1. Transformer Implementation for Time Series Forecasting
Goal: Implement the Transformer architecture (or a specialized variant like Informer/Autoformer) from scratch and apply it to a multivariate time series forecasting task (e.g., energy consumption or stock prices).
- Focus: Attention mechanism visualization and complexity analysis.

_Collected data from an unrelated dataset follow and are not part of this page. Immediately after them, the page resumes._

-- the one inner pass: appends exactly the aux-bucket of the enumerated pairs
lemma pass_fold (aux : Int) (xs : List (List Int)) :
    ∀ (acc : List (List Int × Int)) (i : Int),
    (xs.foldl
      (fun (s : List (List Int × Int) × Int) array =>
        (if PySem.List.len array = aux then s.1 ++ [(array, s.2)] else s.1, s.2 + 1))
      (acc, i))
    = (acc ++ pvBucket ((PySem.List.enumerate xs i).map (fun p => (p.2, p.1))) aux,
        i + xs.length) := by
  induction xs with
  | nil => intro acc i; simp [PySem.List.enumerate, pvBucket]
  | cons x t ih =>
    intro acc i
    rw [List.foldl_cons]
    by_cases h : PySem.List.len x = aux
    · have h' : ((x.length : Int) = aux) := by rw [← PySem.List.len_eq]; exact h
      rw [if_pos h, ih (acc ++ [(x, i)]) (i + 1)]
      refine Prod.ext ?_ ?_
      · simp [PySem.List.enumerate, pvBucket, h', List.append_assoc]
      · simp
        omega
    · have h' : ¬ ((x.length : Int) = aux) := by rw [← PySem.List.len_eq]; exact h
      rw [if_neg h, ih acc (i + 1)]
      refine Prod.ext ?_ ?_
      · simp [PySem.List.enumerate, pvBucket, h']
      · simp
        omega

lemma passA_eq (xs : List (List Int)) (aux : Int) (acc : List (List Int × Int)) :
    pvPassA xs aux acc = acc ++ pvBucket (pvPairs xs) aux := by
  unfold pvPassA
  rw [pass_fold aux xs acc 0]
  simp [pvPairs]

-- under Pre_, every pair's key lies in 1..maxLen
lemma key_mem_ks (xs : List (List Int)) (hpre : Pre_ordena_por_nodes xs)
    (p : List Int × Int) (hp : p ∈ pvPairs xs) :
    PySem.List.len p.1 ∈ pvKs (xs.foldl (fun m a => max m a.length) 0) := by
  have hmem := pvPairs_fst_mem xs p hp
  have h1 : p.1 ≠ [] := hpre p.1 hmem
  have h2 := max_len_bound xs p.1 hmem
  have h3 : 1 ≤ p.1.length := by
    cases hq : p.1 with
    | nil => exact absurd hq h1
    | cons a t => simp
  rw [pvKs_mem, PySem.List.len_eq]
  omega

-- the while loop, from the state after j full iterations
lemma loop_eq (xs : List (List Int)) (hpre : Pre_ordena_por_nodes xs) :
    ∀ (m j : Nat), j + m = xs.foldl (fun m a => max m a.length) 0 →
    pvLoopA xs (m + 1) ((j : Int) + 1) (pvFlat (pvPairs xs) j)
      = pvFlat (pvPairs xs) (xs.foldl (fun m a => max m a.length) 0) := by
  intro m
  induction m with
  | zero =>
    intro j hj
    have hjN : xs.foldl (fun m a => max m a.length) 0 = j := by omega
    rw [hjN]
    have hlen : (pvFlat (pvPairs xs) j).length = xs.length := by
      rw [pvFlat, flat_length _ (pvKs_pairwise j)]
      refine (List.countP_eq_length.2 (fun p hp => ?_)).trans (pvPairs_length xs)
      have hm := key_mem_ks xs hpre p hp
      rw [hjN] at hm
      simpa using hm
    rw [pvLoopA_succ, if_neg (by simp [PySem.List.len_eq, hlen])]
  | succ m ih =>
    intro j hj
    by_cases hstop : (pvFlat (pvPairs xs) j).length = xs.length
    · -- the loop exits early: all pairs are already placed, later buckets are empty
      have hcount : (pvPairs xs).countP
          (fun p => decide (PySem.List.len p.1 ∈ pvKs j)) = (pvPairs xs).length := by
        rw [← flat_length _ (pvKs_pairwise j), ← pvFlat, hstop, pvPairs_length]
      have hall : ∀ p ∈ pvPairs xs, PySem.List.len p.1 ∈ pvKs j := fun p hp => by
        simpa using List.countP_eq_length.1 hcount p hp
      have hemp : ∀ k : Int, (j : Int) < k → pvBucket (pvPairs xs) k = [] := by
        intro k hk
        rw [pvBucket, List.filter_eq_nil_iff]
        intro p hp
        have hple := (pvKs_mem j _).1 (hall p hp)
        simp only [decide_eq_true_eq]
        omega
      have hstep : ∀ n : Nat, pvFlat (pvPairs xs) (j + n) = pvFlat (pvPairs xs) j := by
        intro n
        induction n with
        | zero => rfl
        | succ n ihn =>
          rw [show j + (n + 1) = (j + n) + 1 from rfl, pvFlat, pvKs_succ,
            List.flatMap_append, ← pvFlat, ihn]
          rw [List.flatMap_cons, List.flatMap_nil,
            hemp (((j + n : Nat) : Int) + 1) (by push_cast; omega)]
          simp
      have hflat : pvFlat (pvPairs xs) (xs.foldl (fun m a => max m a.length) 0)
          = pvFlat (pvPairs xs) j := by
        rw [← hj, hstep (m + 1)]
      rw [pvLoopA_succ, if_neg (by simp [PySem.List.len_eq, hstop]), hflat]
    · have hstep : pvPassA xs ((j : Int) + 1) (pvFlat (pvPairs xs) j)
          = pvFlat (pvPairs xs) (j + 1) := by
        rw [passA_eq, pvFlat, pvFlat, pvKs_succ, List.flatMap_append]
        simp
      have hcond : PySem.List.len (pvFlat (pvPairs xs) j) ≠ PySem.List.len xs := by
        simp only [PySem.List.len_eq, ne_eq, Int.natCast_inj]
        exact hstop
      rw [pvLoopA_succ, if_pos hcond, hstep,
        show ((j : Int) + 1) + 1 = (((j + 1 : Nat) : Int) + 1) from by push_cast; ring]
      exact ih (j + 1) (by omega)

-- ===== VERDICT (by name: the statement is the Claim_ definition above) =====
theorem ordena_por_nodes_spec : Claim_equal_ordena_por_nodes := by
  intro xs _ hpre
  unfold Spec_ordena_por_nodes
  have hA : ordena_por_nodes xs
      = pvFlat (pvPairs xs) (xs.foldl (fun m a => max m a.length) 0) := by
    have h := loop_eq xs hpre (xs.foldl (fun m a => max m a.length) 0) 0 (by omega)
    simpa [ordena_por_nodes, pvFlat, pvKs] using h
  have hB : ordena_por_nodes_alt xs
      = pvFlat (pvPairs xs) (xs.foldl (fun m a => max m a.length) 0) := by
    rw [ordena_por_nodes_alt, ← pvPairs, pvFlat]
    exact sorted_eq_flat _ (pvKs_pairwise _) _ (key_mem_ks xs hpre)
  rw [hA, hB]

2. Controllable Image Generation using VAEs/GANs
Goal: Implement a VAE or a conditional GAN (cGAN) and train it on a specific dataset (e.g., CelebA for faces or a custom dataset).
- Focus: Manipulate the latent space to control a specific output feature (e.g., generating images with specific attributes).
3. Deep Reinforcement Learning for Simple Control
Goal: Apply Deep Q-Learning (DQN) or Policy Gradients (REINFORCE) to solve a classic OpenAI Gym control problem (e.g., CartPole, LunarLander).
- Focus: Compare the performance of different reward functions and network architectures.
4. Zero/Few-Shot Transfer Learning with LLMs
Goal: Fine-tune a pre-trained large language model (e.g., a smaller open-source BERT or GPT variant) for a highly specific, low-data downstream task (e.g., legal document classification or niche domain intent detection).
- Focus: Evaluate performance using zero-shot, one-shot, and few-shot learning setups.
5. Interpreting Black-Box Models using XAI
Goal: Take a high-performing classification model (CNN or Transformer) and apply two different local explanation techniques (LIME and SHAP).
- Focus: Compare the generated explanations for consistency and robustness across multiple data points and classes.